SpellMaster is a pocket lexicon from the mid-1980s. It has a simple built-in encryption algorithm that allows messages up to 25 characters to be encrypted or decrypted, subject to an 8 character key word. The algorithm is coded in Z80 assembler and is stored in a ROM that is soldered onto the PCB. So far, no attempt has been made to read out the ROM, as its type number is unknown.

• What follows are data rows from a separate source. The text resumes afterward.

-- pv_equiv track=rewrite | github.com/lester1027/game_bot_linkup | linkage.py | count_turn
-- ===== SOURCE A (Python) =====
-- def count_turn(walk):
--     moving_coord=[]
--     #for each step in the walk, determine the direction of movement
--     for w in range(len(walk)-1):
--         coord1=walk[w]
--         coord2=walk[w+1]
--         if abs(coord1[0]-coord2[0])==1 and abs(coord1[1]-coord2[1])==0:
--             moving_coord.append('y')
--         elif abs(coord1[1]-coord2[1])==1 and abs(coord1[0]-coord2[0])==0:
--             moving_coord.append('x')
--
--     #count the number of turning times
--     turn_count=0
--     for m in range(len(moving_coord)-1):
--         if moving_coord[m] != moving_coord[m+1]:
--             turn_count+=1
--
--     return turn_count
-- ===== SOURCE B (Python) =====
-- def count_turn(walk):
--     prev = None
--     turn_count = 0
--     for p, q in zip(walk, walk[1:]):
--         dx = p[0] - q[0]
--         dy = p[1] - q[1]
--         if abs(dx) == 1 and dy == 0:
--             d = 'y'
--         elif abs(dy) == 1 and dx == 0:
--             d = 'x'
--         else:
--             continue
--         if prev is not None and prev != d:
--             turn_count += 1
--         prev = d
--     return turn_count
-- ===== Notes on version B (the rewrite author's own statement) =====
-- stated objective: simpler
-- what changed: B makes a single pass over adjacent pairs carrying only the previous valid direction and a counter, instead of A's two passes that first materialise a direction list and then rescan it for changes.
import Mathlib
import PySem

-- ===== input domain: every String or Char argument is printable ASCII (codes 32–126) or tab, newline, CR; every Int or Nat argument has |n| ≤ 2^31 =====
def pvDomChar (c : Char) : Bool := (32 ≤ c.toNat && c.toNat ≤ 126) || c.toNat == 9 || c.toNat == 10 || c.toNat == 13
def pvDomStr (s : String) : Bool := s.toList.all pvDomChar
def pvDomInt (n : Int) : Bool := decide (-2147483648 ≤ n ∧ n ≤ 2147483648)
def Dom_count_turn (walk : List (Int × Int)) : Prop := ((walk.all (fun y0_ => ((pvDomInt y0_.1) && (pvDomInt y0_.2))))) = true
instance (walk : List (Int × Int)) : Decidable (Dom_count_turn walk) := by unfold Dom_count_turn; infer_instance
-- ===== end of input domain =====

-- B replaces A's two passes (build a direction list, then rescan it for changes) by one
-- pass over adjacent pairs carrying only the last valid direction and a counter (objective: simpler).


-- ===== PORT A =====
-- loop body of A's first loop: append the direction of the step coord1 -> coord2 (if any)
def pvAdir (acc : List Char) (coord1 coord2 : Int × Int) : List Char :=
  if (coord1.1 - coord2.1).natAbs = 1 ∧ (coord1.2 - coord2.2).natAbs = 0 then acc ++ ['y']
  else if (coord1.2 - coord2.2).natAbs = 1 ∧ (coord1.1 - coord2.1).natAbs = 0 then acc ++ ['x']
  else acc

-- loop body of A's second loop: bump the count when adjacent directions differ
def pvAcmp (turn_count : Int) (x y : Char) : Int :=
  if x ≠ y then turn_count + 1 else turn_count

def count_turn (walk : List (Int × Int)) : Int :=
  -- for each step in the walk, determine the direction of movement
  let moving_coord : List Char :=
    (PySem.List.pyRange 0 ((walk.length : Int) - 1) 1).foldl
      (fun acc w => pvAdir acc (PySem.List.pyGetD walk w ((0 : Int), (0 : Int)))
                              (PySem.List.pyGetD walk (w + 1) ((0 : Int), (0 : Int)))) []
  -- count the number of turning times
  (PySem.List.pyRange 0 ((moving_coord.length : Int) - 1) 1).foldl
    (fun turn_count m => pvAcmp turn_count (PySem.List.pyGetD moving_coord m ' ')
                                           (PySem.List.pyGetD moving_coord (m + 1) ' ')) 0

-- ===== PORT B =====
-- loop body of B: skip invalid steps, else count a turn and remember the direction
def pvBstep (st : Option Char × Int) (pq : (Int × Int) × (Int × Int)) : Option Char × Int :=
  let dx : Int := pq.1.1 - pq.2.1
  let dy : Int := pq.1.2 - pq.2.2
  let d : Option Char :=
    if dx.natAbs = 1 ∧ dy = 0 then some 'y'
    else if dy.natAbs = 1 ∧ dx = 0 then some 'x'
    else none
  match d with
  | none => st      -- continue
  | some c => (some c, if st.1 ≠ none ∧ st.1 ≠ some c then st.2 + 1 else st.2)

def count_turn_alt (walk : List (Int × Int)) : Int :=
  ((walk.zip (PySem.List.slice walk (some 1) none)).foldl pvBstep (none, 0)).2

-- ===== PRECONDITION & SPEC =====
def Spec_count_turn (walk : List (Int × Int)) (out : Int) : Prop := out = count_turn_alt walk
instance (walk : List (Int × Int)) (out : Int) : Decidable (Spec_count_turn walk out) := by unfold Spec_count_turn; infer_instance

-- ===== CLAIM (what is proved, stated in full; the proofs are below) =====
def Claim_equal_count_turn : Prop := ∀ (walk : List (Int × Int)), Dom_count_turn walk → Spec_count_turn walk (count_turn walk)

-- ===== LEMMAS AND PROOFS =====

-- number of adjacent unequal pairs in a list of chars
def pvCountAdj : List Char → Int
  | a :: b :: t => (if a ≠ b then 1 else 0) + pvCountAdj (b :: t)
  | _ => 0

theorem pvCountAdj_nil : pvCountAdj [] = 0 := rfl
theorem pvCountAdj_single (a : Char) : pvCountAdj [a] = 0 := rfl
theorem pvCountAdj_cons_cons (a b : Char) (t : List Char) :
    pvCountAdj (a :: b :: t) = (if a ≠ b then 1 else 0) + pvCountAdj (b :: t) := rfl

-- an index loop over positions w, w+1 is the fold over adjacent pairs (Nat-index form)
theorem pv_aux_fold {α β : Type} (d : α) (f : β → α → α → β) :
    ∀ (l : List α) (init : β),
      (List.range (l.length - 1)).foldl
        (fun acc k => f acc (l.getD k d) (l.getD (k + 1) d)) init
      = (l.zip (l.drop 1)).foldl (fun acc p => f acc p.1 p.2) init := by
  intro l
  induction l with
  | nil => intro init; simp
  | cons a t ih =>
    intro init
    cases t with
    | nil => simp
    | cons b t' =>
      have hlen : (a :: b :: t').length - 1 = ((b :: t').length - 1) + 1 := by simp
      rw [hlen, List.range_succ_eq_map, List.foldl_cons, List.foldl_map]
      simp only [List.getD_cons_zero, List.getD_cons_succ]
      have ih' := ih (f init a b)
      simp only [List.getD_cons_succ] at ih'
      rw [ih']
      simp [List.zip]

-- A's pyRange/pyGetD loops in the Nat-index form of pv_aux_fold
theorem pv_pyloop {α β : Type} (d : α) (f : β → α → α → β) (l : List α) (init : β) :
    (PySem.List.pyRange 0 ((l.length : Int) - 1) 1).foldl
      (fun acc w => f acc (PySem.List.pyGetD l w d) (PySem.List.pyGetD l (w + 1) d)) init
    = (l.zip (l.drop 1)).foldl (fun acc p => f acc p.1 p.2) init := by
  rw [PySem.List.pyRange_one, List.foldl_map]
  have h1 : ((l.length : Int) - 1 - 0).toNat = l.length - 1 := by omega
  rw [h1, ← pv_aux_fold d f l init]
  apply PySem.List.foldl_congr_mem
  intro acc k _
  have h0 : (0 : Int) + (k : Int) = ((k : Nat) : Int) := by ring
  have h2 : ((k : Nat) : Int) + 1 = (((k + 1 : Nat)) : Int) := by push_cast; ring
  rw [h0, h2, PySem.List.pyGetD_natCast, PySem.List.pyGetD_natCast]

-- appending one direction: adjacent-change count grows by 1 iff the last direction differs
theorem pv_countAdj_concat (cs : List Char) (c : Char) :
    pvCountAdj (cs ++ [c])
      = pvCountAdj cs + (if cs.getLast? ≠ none ∧ cs.getLast? ≠ some c then 1 else 0) := by
  induction cs with
  | nil => simp [pvCountAdj_nil, pvCountAdj_single]
  | cons a t ih =>
    cases t with
    | nil =>
      simp only [List.cons_append, List.nil_append, pvCountAdj_cons_cons, pvCountAdj_single, List.getLast?_singleton]
      split_ifs <;> simp_all
    | cons b t' =>
      simp only [List.cons_append] at ih ⊢
      rw [pvCountAdj_cons_cons a b (t' ++ [c]), ih, List.getLast?_cons_cons,
        pvCountAdj_cons_cons a b t']
      ring

-- A's second loop (as pair fold) computes pvCountAdj
theorem pv_count_fold (cs : List Char) :
    ∀ (t : Int),
      (cs.zip (cs.drop 1)).foldl (fun acc p => pvAcmp acc p.1 p.2) t = t + pvCountAdj cs := by
  induction cs with
  | nil => intro t; simp [pvCountAdj_nil]
  | cons a l ih =>
    intro t
    cases l with
    | nil => simp [pvCountAdj_single]
    | cons b t' =>
      simp only [List.drop_succ_cons, List.drop_zero, List.zip_cons_cons, List.foldl_cons]
      simp only [List.drop_succ_cons, List.drop_zero] at ih
      rw [ih, pvCountAdj_cons_cons, pvAcmp]
      split_ifs <;> ring

-- B's stateful fold tracks (last direction, change count) of A's direction list
theorem pv_core :
    ∀ (P : List ((Int × Int) × (Int × Int))) (cs : List Char),
      P.foldl pvBstep (cs.getLast?, pvCountAdj cs)
        = ((P.foldl (fun acc p => pvAdir acc p.1 p.2) cs).getLast?,
           pvCountAdj (P.foldl (fun acc p => pvAdir acc p.1 p.2) cs)) := by
  intro P
  induction P with
  | nil => intro cs; simp
  | cons p Q ih =>
    intro cs
    simp only [List.foldl_cons]
    have hstep : pvBstep (cs.getLast?, pvCountAdj cs) p
        = ((pvAdir cs p.1 p.2).getLast?, pvCountAdj (pvAdir cs p.1 p.2)) := by
      by_cases h1 : (p.1.1 - p.2.1).natAbs = 1 ∧ (p.1.2 - p.2.2).natAbs = 0
      · have hy : p.1.2 - p.2.2 = 0 := by omega
        simp [pvBstep, pvAdir, h1, hy, pv_countAdj_concat]
        split_ifs <;> ring
      · by_cases h2 : (p.1.2 - p.2.2).natAbs = 1 ∧ (p.1.1 - p.2.1).natAbs = 0
        · have hx : p.1.1 - p.2.1 = 0 := by omega
          have hy : ¬ (p.1.2 - p.2.2 = 0) := by omega
          simp [pvBstep, pvAdir, h2, hx, hy, pv_countAdj_concat]
          split_ifs <;> ring
        · have hy : ¬ ((p.1.1 - p.2.1).natAbs = 1 ∧ p.1.2 - p.2.2 = 0) := by
            intro hc; exact h1 ⟨hc.1, by omega⟩
          have hx : ¬ ((p.1.2 - p.2.2).natAbs = 1 ∧ p.1.1 - p.2.1 = 0) := by
            intro hc; exact h2 ⟨hc.1, by omega⟩
          simp [pvBstep, pvAdir, hy, hx]
    rw [hstep, ih]

-- ===== VERDICT (by name: the statement is the Claim_ definition above) =====
theorem count_turn_spec : Claim_equal_count_turn := by
  intro walk _
  unfold Spec_count_turn
  simp only [count_turn, count_turn_alt, PySem.List.slice_from_one, ← List.drop_one]
  rw [pv_pyloop ((0 : Int), (0 : Int)) pvAdir walk [], pv_pyloop ' ' pvAcmp, pv_count_fold]
  have h0 : ((none : Option Char), (0 : Int)) = ((([] : List Char)).getLast?, pvCountAdj []) := by
    simp [pvCountAdj_nil]
  rw [h0, pv_core]
  omega
-- pv_equiv track=rewrite | github.com/paulschreibergit/DRLJSSPBA25 | utils/conflict_utils.py | compute_max_possible_conflicts
-- ===== SOURCE A (Python) =====
-- from collections import defaultdict
--
-- def compute_max_possible_conflicts(jobs_data):
--
--     machine_to_ops = defaultdict(list)
--
--     for job_id, job in enumerate(jobs_data):
--         for op_id, (machine, _) in enumerate(job):
--             machine_to_ops[machine].append((job_id, op_id))
--
--     max_conflicts = 0
--     for machine, ops in machine_to_ops.items():
--         n = len(ops)
--         if n >= 2:
--             max_conflicts += n * (n - 1) // 2  # K_n über 2
--
--     return max_conflicts
-- ===== SOURCE B (Python) =====
-- def compute_max_possible_conflicts(jobs_data):
--     seen = {}
--     total = 0
--     for job in jobs_data:
--         for machine, _ in job:
--             c = seen.get(machine, 0)
--             total += c
--             seen[machine] = c + 1
--     return total
-- ===== Notes on version B (the rewrite author's own statement) =====
-- stated objective: simpler
-- what changed: Replaces the two-phase grouping (build machine->operations lists, then sum n*(n-1)//2 per group) by a single incremental pass that keeps only a per-machine counter and adds the count seen so far for each operation's machine, accumulating C(n,2) as 0+1+...+(n-1).
import Mathlib
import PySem

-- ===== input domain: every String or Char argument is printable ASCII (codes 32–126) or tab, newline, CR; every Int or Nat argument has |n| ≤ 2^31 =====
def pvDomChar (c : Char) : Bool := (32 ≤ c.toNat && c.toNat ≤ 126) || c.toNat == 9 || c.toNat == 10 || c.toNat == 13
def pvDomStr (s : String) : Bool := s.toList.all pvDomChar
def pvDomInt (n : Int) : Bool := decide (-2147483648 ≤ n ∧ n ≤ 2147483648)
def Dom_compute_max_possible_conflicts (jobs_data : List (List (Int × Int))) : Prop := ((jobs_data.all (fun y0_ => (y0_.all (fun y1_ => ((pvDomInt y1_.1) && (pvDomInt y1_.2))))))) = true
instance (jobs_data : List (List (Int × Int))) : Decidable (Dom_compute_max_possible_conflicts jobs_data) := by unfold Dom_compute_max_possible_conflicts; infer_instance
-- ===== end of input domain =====

-- One honest line: B replaces A's two-phase grouping (per-machine operation lists, then
-- n*(n-1)//2 per group) by a single incremental pass with a per-machine counter; simpler.


-- ===== PORT A =====
def compute_max_possible_conflicts (jobs_data : List (List (Int × Int))) : Int :=
  let machine_to_ops : PySem.Dict Int (List (Int × Int)) :=
    (PySem.List.enumerate jobs_data).foldl
      (fun d ji =>
        (PySem.List.enumerate ji.2).foldl
          (fun d oi => d.modify oi.2.1 [] (fun x => x ++ [(ji.1, oi.1)])) d)
      (PySem.Dict.mk [])
  machine_to_ops.items.foldl
    (fun acc p =>
      let n : Int := p.2.length
      if n ≥ 2 then acc + PySem.Int.floordiv (n * (n - 1)) 2 else acc)
    0

-- ===== PORT B =====
def compute_max_possible_conflicts_alt (jobs_data : List (List (Int × Int))) : Int :=
  (jobs_data.foldl
    (fun st job => job.foldl
      (fun st op =>
        let c := st.1.getD op.1 0
        (st.1.insert op.1 (c + 1), st.2 + c)) st)
    ((PySem.Dict.mk [] : PySem.Dict Int Int), (0 : Int))).2

-- ===== PRECONDITION & SPEC =====
def Spec_compute_max_possible_conflicts (jobs_data : List (List (Int × Int))) (out : Int) : Prop := out = compute_max_possible_conflicts_alt jobs_data
instance (jobs_data : List (List (Int × Int))) (out : Int) : Decidable (Spec_compute_max_possible_conflicts jobs_data out) := by unfold Spec_compute_max_possible_conflicts; infer_instance

-- ===== CLAIM (what is proved, stated in full; the proofs are below) =====
def Claim_equal_compute_max_possible_conflicts : Prop := ∀ (jobs_data : List (List (Int × Int))), Dom_compute_max_possible_conflicts jobs_data → Spec_compute_max_possible_conflicts jobs_data (compute_max_possible_conflicts jobs_data)

-- ===== LEMMAS AND PROOFS =====

/-- The flattened machine sequence of the jobs data. -/
def pvMachines (jd : List (List (Int × Int))) : List Int :=
  jd.flatMap (fun job => job.map (·.1))

/-- (machine, (job_id, op_id)) pairs, flattened, with outer enumeration starting at s. -/
def pvPairs : List (List (Int × Int)) → Int → List (Int × (Int × Int))
  | [], _ => []
  | j :: r, s =>
      (PySem.List.enumerate j 0).map (fun oi => (oi.2.1, (s, oi.1))) ++ pvPairs r (s + 1)

def pvC2 (n : Int) : Int := PySem.Int.floordiv (n * (n - 1)) 2

def pvBStep (st : PySem.Dict Int Int × Int) (m : Int) : PySem.Dict Int Int × Int :=
  (st.1.insert m (st.1.getD m 0 + 1), st.2 + st.1.getD m 0)

lemma pvC2_zero_of_lt (n : Int) (h : 0 ≤ n) (h2 : n < 2) : pvC2 n = 0 := by
  interval_cases n <;> decide

lemma pvC2_succ (k : Int) : pvC2 (k + 1) = pvC2 k + k := by
  unfold pvC2 PySem.Int.floordiv
  have : (k + 1) * (k + 1 - 1) = k * (k - 1) + k * 2 := by ring
  rw [this, Int.add_mul_fdiv_right _ _ (by norm_num)]

-- A's nested dict-building loop is the flat fold over pvPairs.
lemma pvA_nest (jd : List (List (Int × Int))) : ∀ (s : Int) (d : PySem.Dict Int (List (Int × Int))),
    (PySem.List.enumerate jd s).foldl
      (fun d ji =>
        (PySem.List.enumerate ji.2).foldl
          (fun d oi => d.modify oi.2.1 [] (fun x => x ++ [(ji.1, oi.1)])) d) d
    = (pvPairs jd s).foldl (fun d p => d.modify p.1 [] (fun x => x ++ [p.2])) d := by
  induction jd with
  | nil => intro s d; simp [pvPairs, PySem.List.enumerate]
  | cons j r ih =>
    intro s d
    rw [PySem.List.enumerate_cons, List.foldl_cons, pvPairs, List.foldl_append, ih]
    congr 1
    rw [List.foldl_map]

lemma pvPairs_map_fst (jd : List (List (Int × Int))) : ∀ s : Int,
    (pvPairs jd s).map (·.1) = pvMachines jd := by
  induction jd with
  | nil => intro s; simp [pvPairs, pvMachines]
  | cons j r ih =>
    intro s
    simp only [pvPairs, pvMachines, List.map_append, List.flatMap_cons]
    congr 1
    · have h2 := PySem.List.map_snd_enumerate j 0
      conv_rhs => rw [← h2]
      simp only [List.map_map]
      rfl
    · exact ih (s + 1)

-- A sum over a fold with an `if` accumulator is the sum of the mapped terms.
lemma pvFoldl_if_sum (l : List (Int × List (Int × Int))) : ∀ a : Int,
    l.foldl (fun acc p =>
      let n : Int := p.2.length
      if n ≥ 2 then acc + PySem.Int.floordiv (n * (n - 1)) 2 else acc) a
    = a + (l.map (fun p =>
        if (p.2.length : Int) ≥ 2 then PySem.Int.floordiv ((p.2.length : Int) * ((p.2.length : Int) - 1)) 2 else 0)).sum := by
  induction l with
  | nil => intro a; simp
  | cons x r ih =>
    intro a
    simp only [List.foldl_cons, List.map_cons, List.sum_cons]
    rw [ih]
    split_ifs <;> ring

-- Sum over a dict's items = sum over its (nodup) keys of the looked-up values.
lemma pvItems_sum (l : List (Int × List (Int × Int))) (g : Int → List (Int × Int) → Int)
    (hnd : (l.map (·.1)).Nodup) :
    (l.map (fun p => g p.1 p.2)).sum
    = ((l.map (·.1)).map (fun k => g k ((PySem.Dict.mk l).getD k []))).sum := by
  induction l with
  | nil => simp
  | cons x r ih =>
    obtain ⟨k, v⟩ := x
    simp only [List.map_cons, List.sum_cons]
    simp only [List.map_cons, List.nodup_cons] at hnd
    have hk : (PySem.Dict.mk ((k, v) :: r)).getD k [] = v := by
      simp [PySem.Dict.getD, PySem.Dict.get?_mk_cons]
    rw [hk]
    congr 1
    rw [ih hnd.2]
    refine congrArg List.sum (List.map_congr_left ?_)
    intro k' hk'
    have hne : k ≠ k' := fun h => hnd.1 (h ▸ hk')
    simp [PySem.Dict.getD, PySem.Dict.get?_mk_cons, hne]

-- A equals the sum of C2(count) over the distinct machines.
lemma pvA_eq (jd : List (List (Int × Int))) :
    compute_max_possible_conflicts jd
    = ((PySem.Set.ofList (pvMachines jd)).map
        (fun k => pvC2 (((pvMachines jd).count k : Int)))).sum := by
  unfold compute_max_possible_conflicts
  rw [pvA_nest jd 0 (PySem.Dict.mk [])]
  set D := (pvPairs jd 0).foldl (fun d p => d.modify p.1 [] (fun x => x ++ [p.2]))
      (PySem.Dict.mk []) with hD
  have hkeys : D.keys = PySem.Set.ofList (pvMachines jd) := by
    rw [hD]
    have := PySem.Dict.keys_foldl_modify_key (pvPairs jd 0) (·.1) []
      (fun _ p => (fun x => x ++ [p.2])) (PySem.Dict.mk [])
    rw [this, pvPairs_map_fst jd 0]
    have : (PySem.Dict.mk ([] : List (Int × List (Int × Int)))).keys = [] := by
      simp [PySem.Dict.keys]
    rw [this, PySem.Set.update_nil_left]
  have hget : ∀ m, (D.getD m []).length = (pvMachines jd).count m := by
    intro m
    rw [hD, PySem.Dict.getD_foldl_modify_append]
    have h0 : (PySem.Dict.mk ([] : List (Int × List (Int × Int)))).getD m [] = [] := by
      simp [PySem.Dict.getD, PySem.Dict.get?]
    rw [h0, List.nil_append, List.length_map]
    rw [← pvPairs_map_fst jd 0, List.count_eq_countP, List.countP_map,
      List.countP_eq_length_filter]
    rfl
  have hnd : D.keys.Nodup := by
    rw [hkeys]; exact PySem.Set.nodup_ofList _
  rw [pvFoldl_if_sum, zero_add]
  have hkeysdef : D.keys = D.items.map (·.1) := rfl
  have := pvItems_sum D.items
      (fun _ v => if (v.length : Int) ≥ 2 then PySem.Int.floordiv ((v.length : Int) * ((v.length : Int) - 1)) 2 else 0)
      (by rw [← hkeysdef]; exact hnd)
  have hDmk : PySem.Dict.mk D.items = D := rfl
  rw [hDmk] at this
  rw [this, ← hkeysdef, hkeys]
  refine congrArg List.sum (List.map_congr_left ?_)
  intro k _
  simp only
  rw [hget k]
  by_cases h : ((pvMachines jd).count k : Int) ≥ 2
  · simp only [h, if_true]; rfl
  · simp only [h, if_false]
    exact (pvC2_zero_of_lt _ (by positivity) (by omega)).symm

-- B's nested loop is the flat fold of pvBStep over the machines.
lemma pvB_nest (jd : List (List (Int × Int))) : ∀ st : PySem.Dict Int Int × Int,
    jd.foldl
      (fun st job => job.foldl
        (fun st op =>
          let c := st.1.getD op.1 0
          (st.1.insert op.1 (c + 1), st.2 + c)) st) st
    = (pvMachines jd).foldl pvBStep st := by
  induction jd with
  | nil => intro st; simp [pvMachines]
  | cons j r ih =>
    intro st
    simp only [List.foldl_cons, pvMachines, List.flatMap_cons, List.foldl_append]
    rw [ih]
    congr 1
    rw [List.foldl_map]
    rfl

-- The dict component of B's fold is the plain counting fold.
lemma pvB_fst (l : List Int) : ∀ (d : PySem.Dict Int Int) (t : Int),
    (l.foldl pvBStep (d, t)).1 = l.foldl (fun d m => d.insert m (d.getD m 0 + 1)) d := by
  induction l with
  | nil => intro d t; rfl
  | cons m r ih => intro d t; simp only [List.foldl_cons, pvBStep]; exact ih _ _

-- The key identity: grouped C2-sum = incremental pair count.
lemma pvMain (l : List Int) :
    ((PySem.Set.ofList l).map (fun k => pvC2 ((l.count k : Int)))).sum
    = (l.foldl pvBStep (PySem.Dict.mk [], 0)).2 := by
  induction l using List.reverseRecOn with
  | nil => rfl
  | append_singleton l m ih =>
    rw [List.foldl_append, List.foldl_cons, List.foldl_nil]
    have hfst := pvB_fst l (PySem.Dict.mk []) 0
    have hcnt : ((l.foldl pvBStep (PySem.Dict.mk [], 0)).1).getD m 0 = (l.count m : Int) := by
      rw [hfst, PySem.Dict.getD_foldl_insert_add_one]
      have : (PySem.Dict.mk ([] : List (Int × Int))).getD m 0 = 0 := by
        simp [PySem.Dict.getD, PySem.Dict.get?]
      rw [this, zero_add]
    simp only [pvBStep]
    rw [hcnt, ← ih]
    rw [PySem.Set.ofList_append_singleton]
    by_cases hm : m ∈ PySem.Set.ofList l
    · rw [PySem.Set.add_of_mem hm]
      have key : ∀ s : List Int, m ∈ s → s.Nodup →
          (s.map (fun k => pvC2 (((l ++ [m]).count k : Int)))).sum
          = (s.map (fun k => pvC2 ((l.count k : Int)))).sum + (l.count m : Int) := by
        intro s
        induction s with
        | nil => intro hms _; simp at hms
        | cons k r ihr =>
          intro hms hnds
          simp only [List.map_cons, List.sum_cons]
          rcases List.mem_cons.mp hms with h | h
          · subst h
            have hknr : m ∉ r := (List.nodup_cons.mp hnds).1
            have hre : r.map (fun k' => pvC2 (((l ++ [m]).count k' : Int)))
                = r.map (fun k' => pvC2 ((l.count k' : Int))) := by
              refine List.map_congr_left fun k' hk' => ?_
              have hne : m ≠ k' := fun h => hknr (h ▸ hk')
              rw [List.count_append]
              simp [hne]
            rw [hre]
            have hc : ((l ++ [m]).count m : Int) = (l.count m : Int) + 1 := by
              rw [List.count_append]
              simp
            rw [hc, pvC2_succ]
            ring
          · have hkm : k ≠ m := fun he => (List.nodup_cons.mp hnds).1 (he ▸ h)
            have hc : ((l ++ [m]).count k : Int) = (l.count k : Int) := by
              rw [List.count_append]
              simp [Ne.symm hkm]
            rw [hc, ihr h (List.nodup_cons.mp hnds).2]
            ring
      exact key _ hm (PySem.Set.nodup_ofList l)
    · rw [PySem.Set.add_of_not_mem hm]
      have hnotmem : m ∉ l := fun h => hm ((PySem.Set.mem_ofList l m).mpr h)
      have hc0 : l.count m = 0 := List.count_eq_zero.mpr hnotmem
      rw [List.map_append, List.sum_append]
      have hre : (PySem.Set.ofList l).map (fun k => pvC2 (((l ++ [m]).count k : Int)))
          = (PySem.Set.ofList l).map (fun k => pvC2 ((l.count k : Int))) := by
        refine List.map_congr_left fun k hk => ?_
        have hne : k ≠ m := fun h => hm (h ▸ hk)
        rw [List.count_append]
        simp [Ne.symm hne]
      rw [hre]
      have hone : (([m] : List Int).map (fun k => pvC2 (((l ++ [m]).count k : Int)))).sum = 0 := by
        simp only [List.map_cons, List.map_nil, List.sum_cons, List.sum_nil]
        rw [List.count_append]
        simp [hc0, pvC2_zero_of_lt]
      rw [hone, hc0]
      simp

-- ===== VERDICT (by name: the statement is the Claim_ definition above) =====
theorem compute_max_possible_conflicts_spec : Claim_equal_compute_max_possible_conflicts := by
  intro jd _
  unfold Spec_compute_max_possible_conflicts compute_max_possible_conflicts_alt
  rw [pvB_nest, ← pvMain, ← pvA_eq]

Some of the source code of the encryption algorithm is listed in US Patent 4,891,775 that was filed in May 1988. See pages 16 and 17 of the PDF. The listing contains C-code in the comments, followed by the actual implementation in Z80 assembler. It is clear though, that the actual code in the ROM is different from the listing, as it yields different results. This page is an attempt to list some of the aspects of the algorithm that we were able to extract from the listing.

If anyone want to try to create a working simulator, we have listed some known PT/CT pairs, along with the corresponding key, further down this page. If you succeed this challenge, please let us know and we will happily add your efforts to this page.

Solutions

1

Python
Xavier Bonnetain

2

C-code
Michael Meyer

3

BBC BASIC
Paul Reuvers
  
Algorithm
The diagram below shows the construction of the algorithm and the order in which the events take place. The diagram is constructed partly from the recovered code and partly from recreated (working) simulations. In the first two steps, both the key and the plaintext are entered. The key is then expanded, whilst the plaintext is translated using a lookup table. Once this is done, the translated plaintext is converted to the numeric range 0-27. The keyword is then used to calculate the key, which is combined with the plaintext character to form the ciphertext.

SpellMaster algorithm for encryption

After each full conversion, the key is modified for the next round. This is done by adding the converted plaintext character to the current key, shifting all characters of the keyword one position to the left, and adding the new key at the rightmost position.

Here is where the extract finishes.